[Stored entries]
-- pv_equiv track=rewrite | github.com/nuomifan666/lanqiaobei | 斐波那契数列.py | count_fibonacci_with_last_digit_seven
-- ===== SOURCE A (Python) =====
-- def count_fibonacci_with_last_digit_seven(n):
--     if n < 1:
--         return 0
--
--     # 初始化前两个斐波那契数
--     f1, f2 = 1, 1
--     count = 0
--
--     # 统计个位数为7的斐波那契数
--     for _ in range(1, n + 1):
--         if f1 % 10 == 7:
--             count += 1
--         f1, f2 = f2, (f1 + f2) % 10  # 只保留个位数
--
--     return count
-- ===== SOURCE B (Python) =====
-- def count_fibonacci_with_last_digit_seven(n):
--     if n < 1:
--         return 0
--     # last digits of Fib repeat with the Pisano period 60; tabulate one period
--     digits = [1, 1]
--     for _ in range(58):
--         digits.append((digits[-1] + digits[-2]) % 10)
--     per_cycle = sum(1 for d in digits if d == 7)
--     q, r = divmod(n, 60)
--     return q * per_cycle + sum(1 for d in digits[:r] if d == 7)
-- ===== Notes on version B (the rewrite author's own statement) =====
-- stated objective: faster
-- what changed: Replaces the per-element loop over all n Fibonacci last digits by the Pisano period of the last digits: a fixed one-period table, then count = full cycles times the per-cycle count plus the count in the remainder prefix.
import Mathlib
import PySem

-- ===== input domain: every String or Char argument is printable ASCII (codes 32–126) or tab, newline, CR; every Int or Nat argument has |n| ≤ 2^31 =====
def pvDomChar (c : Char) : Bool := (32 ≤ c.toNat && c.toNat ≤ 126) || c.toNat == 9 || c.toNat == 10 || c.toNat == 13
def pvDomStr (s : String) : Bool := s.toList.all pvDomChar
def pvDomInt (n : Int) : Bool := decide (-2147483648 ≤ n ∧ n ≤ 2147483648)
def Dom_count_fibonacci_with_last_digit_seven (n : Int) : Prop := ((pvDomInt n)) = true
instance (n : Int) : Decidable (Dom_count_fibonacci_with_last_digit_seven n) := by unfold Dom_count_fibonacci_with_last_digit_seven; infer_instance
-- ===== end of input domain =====

-- B replaces A's O(n) loop by a fixed Pisano-period table of Fibonacci last digits: full-cycle count times cycles plus a prefix count.

-- ===== PORT A =====
-- literal port of A: loop over range(1, n+1) carrying (f1, f2, count)
def count_fibonacci_with_last_digit_seven (n : Int) : Int :=
  if n < 1 then 0
  else
    ((PySem.List.pyRange 1 (n + 1) 1).foldl
      (fun (st : Int × Int × Int) _ =>
        let count := if PySem.Int.mod st.1 10 = 7 then st.2.2 + 1 else st.2.2
        (st.2.1, PySem.Int.mod (st.1 + st.2.1) 10, count)) (1, 1, 0)).2.2

-- ===== PORT B =====
-- digits[-1] / digits[-2]: the list always has ≥ 2 elements, so pyGet? is never none; .getD 0 is unreachable
def pvSeven (c : Int) (d : Int) : Int := if d = 7 then c + 1 else c

def count_fibonacci_with_last_digit_seven_alt (n : Int) : Int :=
  if n < 1 then 0
  else
    let digits := (PySem.List.pyRange 0 58 1).foldl
      (fun ds _ => ds ++ [PySem.Int.mod ((PySem.List.pyGet? ds (-1)).getD 0 + (PySem.List.pyGet? ds (-2)).getD 0) 10])
      [1, 1]
    let perCycle := digits.foldl pvSeven 0
    let q := PySem.Int.floordiv n 60
    let r := PySem.Int.mod n 60
    q * perCycle + (PySem.List.slice digits none (some r)).foldl pvSeven 0

-- ===== PRECONDITION & SPEC =====
def Spec_count_fibonacci_with_last_digit_seven (n : Int) (out : Int) : Prop := out = count_fibonacci_with_last_digit_seven_alt n
instance (n : Int) (out : Int) : Decidable (Spec_count_fibonacci_with_last_digit_seven n out) := by unfold Spec_count_fibonacci_with_last_digit_seven; infer_instance

-- ===== CLAIM (what is proved, stated in full; the proofs are below) =====
def Claim_equal_count_fibonacci_with_last_digit_seven : Prop := ∀ (n : Int), Dom_count_fibonacci_with_last_digit_seven n → Spec_count_fibonacci_with_last_digit_seven n (count_fibonacci_with_last_digit_seven n)

-- ===== LEMMAS AND PROOFS =====

-- A's loop step on the (f1, f2) pair
def pvStep (p : Int × Int) : Int × Int := (p.2, PySem.Int.mod (p.1 + p.2) 10)

-- number of 7-hits in the next k iterations of A's loop started from pair p
def pvCountFrom (p : Int × Int) : Nat → Int
  | 0 => 0
  | k + 1 => (if PySem.Int.mod p.1 10 = 7 then 1 else 0) + pvCountFrom (pvStep p) k

lemma pvFoldA (L : List Int) : ∀ (f1 f2 c : Int),
    (L.foldl
      (fun (st : Int × Int × Int) _ =>
        let count := if PySem.Int.mod st.1 10 = 7 then st.2.2 + 1 else st.2.2
        (st.2.1, PySem.Int.mod (st.1 + st.2.1) 10, count)) (f1, f2, c)).2.2
      = c + pvCountFrom (f1, f2) L.length := by
  induction L with
  | nil => intro f1 f2 c; simp [pvCountFrom]
  | cons x xs ih =>
    intro f1 f2 c
    simp only [List.foldl_cons, List.length_cons, pvCountFrom]
    rw [ih]
    simp [pvStep]
    split <;> ring

lemma pvCountFrom_add (a : Nat) : ∀ (p : Int × Int) (b : Nat),
    pvCountFrom p (a + b) = pvCountFrom p a + pvCountFrom (pvStep^[a] p) b := by
  induction a with
  | zero => intro p b; simp [pvCountFrom]
  | succ a ih =>
    intro p b
    have h : a + 1 + b = (a + b) + 1 := by omega
    rw [h]
    simp only [pvCountFrom]
    rw [ih (pvStep p) b, Function.iterate_succ_apply]
    ring

lemma pvPeriod : pvStep^[60] ((1 : Int), (1 : Int)) = (1, 1) := by decide

lemma pvCycleCount : pvCountFrom ((1 : Int), (1 : Int)) 60 = 8 := by decide

lemma pvCountQR (q : Nat) : ∀ (r : Nat),
    pvCountFrom ((1 : Int), (1 : Int)) (60 * q + r) = q * 8 + pvCountFrom (1, 1) r := by
  induction q with
  | zero => intro r; simp
  | succ q ih =>
    intro r
    have h : 60 * (q + 1) + r = 60 + (60 * q + r) := by omega
    rw [h, pvCountFrom_add 60, pvPeriod, pvCycleCount, ih r]
    push_cast; ring

-- the concrete 60-entry table built by B
def pvDigits : List Int :=
  (PySem.List.pyRange 0 58 1).foldl
    (fun ds _ => ds ++ [PySem.Int.mod ((PySem.List.pyGet? ds (-1)).getD 0 + (PySem.List.pyGet? ds (-2)).getD 0) 10])
    [1, 1]

set_option maxRecDepth 8000 in
lemma pvPerCycle : pvDigits.foldl pvSeven 0 = 8 := by decide

set_option maxRecDepth 8000 in
lemma pvSliceCount : ∀ k : Nat, k < 60 →
    (PySem.List.slice pvDigits none (some (k : Int))).foldl pvSeven 0
      = pvCountFrom ((1 : Int), (1 : Int)) k := by decide

lemma pvRangeLen (n : Int) : (PySem.List.pyRange 1 (n + 1) 1).length = n.toNat := by
  rw [PySem.List.length_pyRange_one]
  omega

-- B's value, with the inline digits table named pvDigits (definitionally the same term)
lemma pvAltEq (n : Int) (hn : ¬ n < 1) :
    count_fibonacci_with_last_digit_seven_alt n
      = PySem.Int.floordiv n 60 * (pvDigits.foldl pvSeven 0)
        + (PySem.List.slice pvDigits none (some (PySem.Int.mod n 60))).foldl pvSeven 0 := by
  unfold count_fibonacci_with_last_digit_seven_alt pvDigits
  simp only [hn, if_false]

-- ===== VERDICT (by name: the statement is the Claim_ definition above) =====
theorem count_fibonacci_with_last_digit_seven_spec : Claim_equal_count_fibonacci_with_last_digit_seven := by
  intro n _
  show _ = _
  by_cases hn : n < 1
  · unfold count_fibonacci_with_last_digit_seven count_fibonacci_with_last_digit_seven_alt
    simp [hn]
  · rw [pvAltEq n hn, pvPerCycle]
    unfold count_fibonacci_with_last_digit_seven
    simp only [hn, if_false]
    rw [pvFoldA _ 1 1 0, pvRangeLen n]
    rw [PySem.Int.floordiv_eq_ediv_of_pos (by omega), PySem.Int.mod_eq_emod_of_pos (by omega)]
    have hq : 0 ≤ n / 60 := Int.ediv_nonneg (by omega) (by omega)
    have hr0 : 0 ≤ n % 60 := Int.emod_nonneg n (by omega)
    have hr1 : n % 60 < 60 := Int.emod_lt_of_pos n (by omega)
    have hdm : 60 * (n / 60) + n % 60 = n := Int.mul_ediv_add_emod n 60
    have hnat : n.toNat = 60 * (n / 60).toNat + (n % 60).toNat := by omega
    rw [hnat, pvCountQR]
    have hk := pvSliceCount (n % 60).toNat (by omega)
    have hcast : ((n % 60).toNat : Int) = n % 60 := by omega
    rw [hcast] at hk
    rw [hk]
    have : ((n / 60).toNat : Int) = n / 60 := by omega
    omega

# [Directions for this task]
A single figure is required: the number of lines in the data above in which the word "input" appears.

# [Reply to the exercise]
2